TASK — Each line below that holds the string "return" counts once; report the total and nothing else.

-- INFORMATION follows --

-- pv_equiv track=rewrite | github.com/makkine/expletive-infixation | infix.py | split_onset
-- ===== SOURCE A (Python) =====
-- def split_onset(word, stress, vidx, infix):
-- 	onsets = ["sh", "pl", "bl", "gl", "cl", "tr", "dr", "pr", "br", "cr", "gr", "tw", "dw",
-- 				"fl", "sl", "fr", "sw", "sp", "st", "sk", "th", "ch", "sm", "sn", "ph",
-- 				"spl", "spr", "str", "q", "r", "t", "y", "p", "s", "d", "f", "g", "h", "j", "k",
-- 				"l", "z", "x", "c", "v", "b", "n", "m", "scr", "w"]
--
-- 	i = 1
--
-- 	while(word[vidx[stress-1]+i : vidx[stress]] != ""):
-- 		if word[vidx[stress-1]+i : vidx[stress]].lower() in onsets:
-- 			return word[:vidx[stress-1]+i ] + infix + word[vidx[stress-1]+i :]
-- 		else:
-- 			i+= 1
-- ===== SOURCE B (Python) =====
-- def split_onset(word, stress, vidx, infix):
-- 	onsets = {"sh", "pl", "bl", "gl", "cl", "tr", "dr", "pr", "br", "cr", "gr", "tw", "dw",
-- 				"fl", "sl", "fr", "sw", "sp", "st", "sk", "th", "ch", "sm", "sn", "ph",
-- 				"spl", "spr", "str", "q", "r", "t", "y", "p", "s", "d", "f", "g", "h", "j", "k",
-- 				"l", "z", "x", "c", "v", "b", "n", "m", "scr", "w"}
--
-- 	# Resolve the region [vidx[stress-1]+1 : vidx[stress]] to concrete indices once.
-- 	start, end, _ = slice(vidx[stress - 1] + 1, vidx[stress]).indices(len(word))
--
-- 	# An onset is at most 3 characters, so only the last min(3, region length)
-- 	# tails of the region can match; check them longest-first.
-- 	for length in range(min(3, end - start), 0, -1):
-- 		cut = end - length
-- 		if word[cut:end].lower() in onsets:
-- 			return word[:cut] + infix + word[cut:]
-- 	return None
-- ===== Notes on version B (the rewrite author's own statement) =====
-- stated objective: alternative
-- what changed: A scans every suffix of the inter-vowel region one index at a time, testing each against a 50-element list; B resolves the slice bounds once (slice.indices) and checks only the at-most-3 candidate tails of the region against a set, since no onset is longer than 3 characters.
import Mathlib
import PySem

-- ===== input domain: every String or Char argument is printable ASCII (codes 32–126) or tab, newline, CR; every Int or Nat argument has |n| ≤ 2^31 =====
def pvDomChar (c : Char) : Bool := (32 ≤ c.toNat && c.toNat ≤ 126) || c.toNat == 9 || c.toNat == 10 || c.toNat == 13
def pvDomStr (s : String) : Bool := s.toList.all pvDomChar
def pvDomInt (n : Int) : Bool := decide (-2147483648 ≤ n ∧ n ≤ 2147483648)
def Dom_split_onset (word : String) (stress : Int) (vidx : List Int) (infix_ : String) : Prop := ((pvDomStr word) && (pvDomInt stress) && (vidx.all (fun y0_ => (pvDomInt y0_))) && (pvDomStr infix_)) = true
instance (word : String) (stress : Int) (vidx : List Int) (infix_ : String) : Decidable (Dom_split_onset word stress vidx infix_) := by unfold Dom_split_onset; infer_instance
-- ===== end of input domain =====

-- INFORMATION concluded --

WRITTEN RESPONSE — 3